[Directions] The expected output is exactly the lines below, starting at the line with "divmod(P - L, L)" and ending at the line with "let phrase_diff : Int", both included; no other line belongs in it.
-- -- --
-- pv_equiv track=rewrite | github.com/vkapur2202/cryptography_software_tool | vigenere.py | key_function
-- ===== SOURCE A (Python) =====
-- def key_function(key, phrase):
--     if len(key) == len(phrase):
--         return key
--
--     else:
--         phrase_diff = len(phrase) - len(key)
--         for i in range(phrase_diff):
--             key.append(key[i%len(key)])
--
--     return key
-- ===== SOURCE B (Python) =====
-- def key_function(key, phrase):
--     L, P = len(key), len(phrase)
--     if P <= L:
--         return key
--     orig = list(key)
--     reps, rem = divmod(P - L, L)
--     key.extend(orig * reps + orig[:rem])
--     return key
-- ===== Notes on version B (the rewrite author's own statement) =====
-- stated objective: alternative
-- what changed: Replaces A's element-by-element append loop (one indexed access per missing character, with an index mod the growing list) with a bulk cyclic extension: divmod gives the number of whole key repetitions and the remainder, and one extend of orig*reps + orig[:rem] builds the whole extension at once.
import Mathlib
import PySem

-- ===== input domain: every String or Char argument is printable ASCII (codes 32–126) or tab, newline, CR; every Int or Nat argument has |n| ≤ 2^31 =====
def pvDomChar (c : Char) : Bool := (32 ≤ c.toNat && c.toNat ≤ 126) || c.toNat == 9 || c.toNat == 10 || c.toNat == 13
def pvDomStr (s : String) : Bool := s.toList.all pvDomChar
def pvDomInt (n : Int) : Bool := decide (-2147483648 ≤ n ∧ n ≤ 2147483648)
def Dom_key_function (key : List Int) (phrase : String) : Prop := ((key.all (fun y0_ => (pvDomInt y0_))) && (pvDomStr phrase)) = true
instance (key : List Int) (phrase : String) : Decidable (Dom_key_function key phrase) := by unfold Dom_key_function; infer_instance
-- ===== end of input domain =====

-- B builds the cyclic extension in bulk (list repetition + a prefix slice) instead of A's
-- element-by-element append loop; equivalence is about the return value (the Python versions
-- both also mutate `key` in place and agree on that mutation).

-- ===== PORT A =====
def key_function (key : List Int) (phrase : String) : List Int :=
  if (key.length : Int) = PySem.Str.len phrase then key
  else
    let phrase_diff : Int := PySem.Str.len phrase - (key.length : Int)
    (PySem.List.pyRange 0 phrase_diff 1).foldl
      (fun k i => k ++ [PySem.List.pyGetD k (PySem.Int.mod i (k.length : Int)) 0]) key

-- ===== PORT B =====
def key_function_alt (key : List Int) (phrase : String) : List Int :=
  let L : Int := key.length
  let P : Int := PySem.Str.len phrase
  if P ≤ L then key
  else
    let orig := key
    let reps := PySem.Int.floordiv (P - L) L
    let rem := PySem.Int.mod (P - L) L
    key ++ ((List.replicate reps.toNat orig).flatten ++ orig.take rem.toNat)

-- ===== PRECONDITION & SPEC =====
-- Pre_ excludes only the inputs where A raises ZeroDivisionError (empty key, non-empty phrase);
-- B raises there too.
def Pre_key_function (key : List Int) (phrase : String) : Prop :=
  key ≠ [] ∨ phrase = ""
instance (key : List Int) (phrase : String) : Decidable (Pre_key_function key phrase) := by
  unfold Pre_key_function; infer_instance

def pvWitness_key_function : List Int × String := ([1, 2], "abcde")

def Spec_key_function (key : List Int) (phrase : String) (out : List Int) : Prop := out = key_function_alt key phrase
instance (key : List Int) (phrase : String) (out : List Int) : Decidable (Spec_key_function key phrase out) := by unfold Spec_key_function; infer_instance

-- ===== CLAIM (what is proved, stated in full; the proofs are below) =====
def Claim_equal_key_function : Prop := ∀ (key : List Int) (phrase : String), Dom_key_function key phrase → Pre_key_function key phrase → Spec_key_function key phrase (key_function key phrase)

-- ===== LEMMAS AND PROOFS =====

-- prefix of a list as a map over range
theorem take_eq_map_range (key : List Int) (m : Nat) (hm : m ≤ key.length) :
    key.take m = (List.range m).map (fun i => key.getD i 0) := by
  induction m with
  | zero => simp
  | succ m ih =>
    rw [List.range_succ, List.map_append, ← ih (by omega), List.take_add_one]
    have h : m < key.length := by omega
    simp [List.getD_eq_getElem?_getD, List.getElem?_eq_getElem h]

-- A's loop: appending key[i % len] one element at a time yields the cyclic map
theorem loopA_eq_map (key : List Int) (hk : key ≠ []) (n : Nat) :
    (PySem.List.pyRange 0 (n : Int) 1).foldl
      (fun k i => k ++ [PySem.List.pyGetD k (PySem.Int.mod i (k.length : Int)) 0]) key
    = key ++ (List.range n).map (fun i => key.getD (i % key.length) 0) := by
  have hL : 0 < key.length := List.length_pos_iff.mpr hk
  induction n with
  | zero => simp [PySem.List.pyRange]
  | succ n ih =>
    have : ((n : Int) + 1) = ((n + 1 : Nat) : Int) := by push_cast; ring
    rw [← this, PySem.List.pyRange_one_succ_right (by omega), List.foldl_append, ih]
    have hlen : (key ++ (List.range n).map (fun i => key.getD (i % key.length) 0)).length
        = key.length + n := by simp
    have hmod : PySem.Int.mod (n : Int)
        (((key ++ (List.range n).map (fun i => key.getD (i % key.length) 0)).length : Nat) : Int)
        = ((n : Nat) : Int) := by
      rw [hlen, PySem.Int.mod_natCast]
      congr 1
      exact Nat.mod_eq_of_lt (by omega)
    simp only [List.foldl_cons, List.foldl_nil, hmod, PySem.List.pyGetD_natCast]
    rw [List.range_succ, List.map_append, ← List.append_assoc]
    congr 2
    by_cases h : n < key.length
    · simp [List.getD_eq_getElem?_getD, List.getElem?_append_left h, Nat.mod_eq_of_lt h]
    · rw [Nat.not_lt] at h
      have h2 : n - key.length < n := by omega
      simp only [List.getD_eq_getElem?_getD]
      rw [List.getElem?_append_right h, List.getElem?_map, List.getElem?_range h2]
      simp [Nat.mod_eq_sub_mod h]

-- B's bulk extension equals the same cyclic map
theorem bulk_eq_map (key : List Int) (hk : key ≠ []) (r m : Nat) (hm : m ≤ key.length) :
    (List.replicate r key).flatten ++ key.take m
    = (List.range (r * key.length + m)).map (fun i => key.getD (i % key.length) 0) := by
  have hL : 0 < key.length := List.length_pos_iff.mpr hk
  induction r with
  | zero =>
    simp only [List.replicate, List.flatten_nil, List.nil_append, Nat.zero_mul, Nat.zero_add]
    rw [take_eq_map_range key m hm]
    exact List.map_congr_left (fun i hi => by
      have : i < m := List.mem_range.mp hi
      rw [Nat.mod_eq_of_lt (by omega)])
  | succ r ih =>
    have harith : (r + 1) * key.length + m = key.length + (r * key.length + m) := by ring
    rw [harith, List.range_add, List.map_append, List.replicate_succ, List.flatten_cons,
      List.append_assoc, ih]
    congr 1
    · have h1 : (List.range key.length).map (fun i => key.getD (i % key.length) 0)
          = (List.range key.length).map (fun i => key.getD i 0) :=
        List.map_congr_left (fun i hi => by rw [Nat.mod_eq_of_lt (List.mem_range.mp hi)])
      rw [h1, ← take_eq_map_range key key.length le_rfl]
      simp
    · rw [List.map_map]
      exact List.map_congr_left (fun i _ => by
        simp [Nat.add_mod_left])

-- ===== VERDICT (by name: the statement is the Claim_ definition above) =====
theorem key_function_spec : Claim_equal_key_function := by
  intro key phrase _ hpre
  unfold Spec_key_function key_function key_function_alt
  simp only [PySem.Str.len_eq]
  set L := key.length with hLdef
  set P := phrase.toList.length with hPdef
  rcases Nat.lt_trichotomy P L with hlt | heq | hgt
  · -- phrase shorter: A's range is empty, B returns key
    rw [if_neg (by omega), if_pos (by exact_mod_cast Nat.le_of_lt hlt)]
    have : ((P : Int) - (L : Int)) ≤ 0 := by omega
    have hempty : PySem.List.pyRange 0 ((P : Int) - (L : Int)) 1 = [] := by
      simp [PySem.List.pyRange]; omega
    rw [hempty]; rfl
  · rw [if_pos (by omega), if_pos (by omega)]
  · -- phrase longer: key must be non-empty (Pre_)
    have hk : key ≠ [] := by
      rcases hpre with h | h
      · exact h
      · exfalso; rw [h] at hPdef; simp at hPdef; omega
    have hL : 0 < L := by
      have := List.length_pos_iff.mpr hk; omega
    rw [if_neg (by omega), if_neg (by omega)]
    have hdiff : (P : Int) - (L : Int) = ((P - L : Nat) : Int) := by omega
    rw [hdiff, loopA_eq_map key hk (P - L)]
    congr 1
    rw [PySem.Int.floordiv_natCast, PySem.Int.mod_natCast, Int.toNat_natCast, Int.toNat_natCast]
    rw [bulk_eq_map key hk ((P - L) / L) ((P - L) % L) (Nat.le_of_lt (Nat.mod_lt _ hL))]
    have hx : (P - L) / L * key.length + (P - L) % L = P - L := by
      rw [← hLdef, Nat.mul_comm]; exact Nat.div_add_mod _ _
    rw [hx]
-- -- --
[Problem solution]
--     reps, rem = divmod(P - L, L)
--     key.extend(orig * reps + orig[:rem])
--     return key
-- ===== Notes on version B (the rewrite author's own statement) =====
-- stated objective: alternative
-- what changed: Replaces A's element-by-element append loop (one indexed access per missing character, with an index mod the growing list) with a bulk cyclic extension: divmod gives the number of whole key repetitions and the remainder, and one extend of orig*reps + orig[:rem] builds the whole extension at once.
import Mathlib
import PySem

-- ===== input domain: every String or Char argument is printable ASCII (codes 32–126) or tab, newline, CR; every Int or Nat argument has |n| ≤ 2^31 =====
def pvDomChar (c : Char) : Bool := (32 ≤ c.toNat && c.toNat ≤ 126) || c.toNat == 9 || c.toNat == 10 || c.toNat == 13
def pvDomStr (s : String) : Bool := s.toList.all pvDomChar
def pvDomInt (n : Int) : Bool := decide (-2147483648 ≤ n ∧ n ≤ 2147483648)
def Dom_key_function (key : List Int) (phrase : String) : Prop := ((key.all (fun y0_ => (pvDomInt y0_))) && (pvDomStr phrase)) = true
instance (key : List Int) (phrase : String) : Decidable (Dom_key_function key phrase) := by unfold Dom_key_function; infer_instance
-- ===== end of input domain =====

-- B builds the cyclic extension in bulk (list repetition + a prefix slice) instead of A's
-- element-by-element append loop; equivalence is about the return value (the Python versions
-- both also mutate `key` in place and agree on that mutation).

-- ===== PORT A =====
def key_function (key : List Int) (phrase : String) : List Int :=
  if (key.length : Int) = PySem.Str.len phrase then key
  else
    let phrase_diff : Int := PySem.Str.len phrase - (key.length : Int)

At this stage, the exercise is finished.